Toplum olarak cinselliği rahat konuşamadığımız, bilmediklerimizi soramadığımız için bu konuya dair sorunlar zor hatta bazen çözümsüz gibi görünebilir. Problemlerin en ağır olanları çözümsüz olduğu düşünülenlerdir. Sorun ne olursa olsun kişi bunu çözeceğine dair umut taşıyorsa çözümle ilgili daha hızlı ve sağlıklı ilerleme şansı olur.
Bu sorunu yaşayan çiftler, problemlerini paylaşamadıkları için uzman yardımı almakta çok gecikirler. Bu sorun tedavisi mümkünken, uzun yıllar süren kronik bir durum haline gelebilir. Böyle bir durumda ilk yapılması gereken organik bir bozukluğu olup olmadığından emin olmak, bir jinekolojik muayeneden geçmektir. İkinci önemli konu ise bu alanda yani cinsel işlev bozuklukları konusunda bir
uzmandan ya da ekipten yardım almak.

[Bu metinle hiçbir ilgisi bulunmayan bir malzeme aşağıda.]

-- pv_equiv track=rewrite | github.com/constabIe/counselor | backend/llm_service/src/aihr/struct/tags.py | _bucket_from_age
-- ===== SOURCE A (Python) =====
-- AGE_BUCKETS = [
--     (18, 25, "18-25"),
--     (26, 30, "26-30"),
--     (31, 45, "31-45"),
--     (46, 50, "46-50"),
--     (51, 55, "51-55"),
--     (56, 60, "56-60"),
-- ]
--
-- def _bucket_from_age(age: int | None) -> str | None:
--     if age is None:
--         return None
--     try:
--         a = int(age)
--     except Exception:
--         return None
--     for lo, hi, tag in AGE_BUCKETS:
--         if lo <= a <= hi:
--             return tag
--     return None
-- ===== SOURCE B (Python) =====
-- AGE_BUCKETS = [
--     (18, 25, "18-25"),
--     (26, 30, "26-30"),
--     (31, 45, "31-45"),
--     (46, 50, "46-50"),
--     (51, 55, "51-55"),
--     (56, 60, "56-60"),
-- ]
--
-- AGE_TABLE = {a: tag for lo, hi, tag in AGE_BUCKETS for a in range(lo, hi + 1)}
--
-- def _bucket_from_age(age):
--     if age is None:
--         return None
--     try:
--         a = int(age)
--     except Exception:
--         return None
--     return AGE_TABLE.get(a)
-- ===== Notes on version B (the rewrite author's own statement) =====
-- stated objective: simpler
-- what changed: Replaces the per-call linear scan over AGE_BUCKETS range triples with a module-level precomputed age-to-tag dict built once, so the body is a single table lookup.
import Mathlib
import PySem

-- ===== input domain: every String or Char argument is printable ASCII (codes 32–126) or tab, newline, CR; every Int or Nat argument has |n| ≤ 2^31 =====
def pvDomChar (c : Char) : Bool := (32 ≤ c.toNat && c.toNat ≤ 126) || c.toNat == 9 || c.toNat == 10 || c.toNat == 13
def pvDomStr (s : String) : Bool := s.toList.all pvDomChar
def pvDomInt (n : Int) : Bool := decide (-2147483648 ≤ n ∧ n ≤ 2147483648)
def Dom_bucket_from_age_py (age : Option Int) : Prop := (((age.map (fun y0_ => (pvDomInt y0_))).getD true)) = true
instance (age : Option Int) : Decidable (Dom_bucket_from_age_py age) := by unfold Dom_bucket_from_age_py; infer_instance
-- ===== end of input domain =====

-- B replaces A's linear scan over the bucket ranges with a precomputed age→tag table looked up once (simpler body; same values, None included).

-- ===== PORT A =====
-- AGE_BUCKETS (module constant)
def pvAgeBuckets : List (Int × Int × String) :=
  [(18, 25, "18-25"), (26, 30, "26-30"), (31, 45, "31-45"),
   (46, 50, "46-50"), (51, 55, "51-55"), (56, 60, "56-60")]

-- the 'for lo, hi, tag in AGE_BUCKETS' loop with its early return
def pvBucketLoop (a : Int) : List (Int × Int × String) → Option String
  | [] => none
  | (lo, hi, tag) :: rest => if lo ≤ a ∧ a ≤ hi then some tag else pvBucketLoop a rest

-- int(age) on an int is the identity and never raises, so the try/except body is just 'a := age'
def bucket_from_age_py (age : Option Int) : Option String :=
  match age with
  | none => none
  | some a => pvBucketLoop a pvAgeBuckets

-- ===== PORT B =====
-- AGE_TABLE = {a: tag for lo, hi, tag in AGE_BUCKETS for a in range(lo, hi + 1)}
def pvAgeTable : PySem.Dict Int String :=
  pvAgeBuckets.foldl
    (fun d b => (PySem.List.pyRange b.1 (b.2.1 + 1) 1).foldl (fun d a => d.insert a b.2.2) d)
    PySem.Dict.empty

def bucket_from_age_py_alt (age : Option Int) : Option String :=
  match age with
  | none => none
  | some a => pvAgeTable.get? a

-- ===== PRECONDITION & SPEC =====
def Spec_bucket_from_age_py (age : Option Int) (out : Option String) : Prop := out = bucket_from_age_py_alt age
instance (age : Option Int) (out : Option String) : Decidable (Spec_bucket_from_age_py age out) := by unfold Spec_bucket_from_age_py; infer_instance

-- ===== CLAIM (what is proved, stated in full; the proofs are below) =====
def Claim_equal_bucket_from_age_py : Prop := ∀ (age : Option Int), Dom_bucket_from_age_py age → Spec_bucket_from_age_py age (bucket_from_age_py age)

-- ===== LEMMAS AND PROOFS =====

-- the table lookup agrees with the range scan at every age
set_option maxRecDepth 4096 in
theorem pvTable_eq_scan (a : Int) : pvAgeTable.get? a = pvBucketLoop a pvAgeBuckets := by
  by_cases h : 18 ≤ a ∧ a ≤ 60
  · obtain ⟨h1, h2⟩ := h
    interval_cases a <;> decide
  · have hk : a ∉ pvAgeTable.keys := by
      intro hm
      have hkeys : pvAgeTable.keys = ([18, 19, 20, 21, 22, 23, 24, 25, 26, 27, 28, 29, 30, 31, 32, 33, 34, 35, 36, 37, 38, 39, 40, 41, 42, 43, 44, 45, 46, 47, 48, 49, 50, 51, 52, 53, 54, 55, 56, 57, 58, 59, 60] : List Int) := by decide
      rw [hkeys] at hm
      simp only [List.mem_cons, List.not_mem_nil, or_false] at hm
      omega
    rw [(PySem.Dict.get?_eq_none_iff_not_mem_keys pvAgeTable a).mpr hk]
    simp only [pvAgeBuckets, pvBucketLoop]
    split_ifs <;> first | rfl | omega

-- ===== VERDICT (by name: the statement is the Claim_ definition above) =====
theorem bucket_from_age_py_spec : Claim_equal_bucket_from_age_py := by
  intro age _
  unfold Spec_bucket_from_age_py bucket_from_age_py bucket_from_age_py_alt
  cases age with
  | none => rfl
  | some a => exact (pvTable_eq_scan a).symm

Zaman zaman bu alanda eğitimi ve deneyimi olmayan uzmanların veya kişilerin de müdahalesi, sorunu yaşayan çiftlerin daha da umutsuzluğa kapılmasına sebep olabilmekte.
Bu konu ile ilgili yardım almak isteyen çiftlerle çalışırken kadının ve erkeğin rahatlatılması, heyecan ve korkuları yatıştıracak ruhsal bir ortam oluşturulması için uygun psikolojik destek sağlanmalıdır.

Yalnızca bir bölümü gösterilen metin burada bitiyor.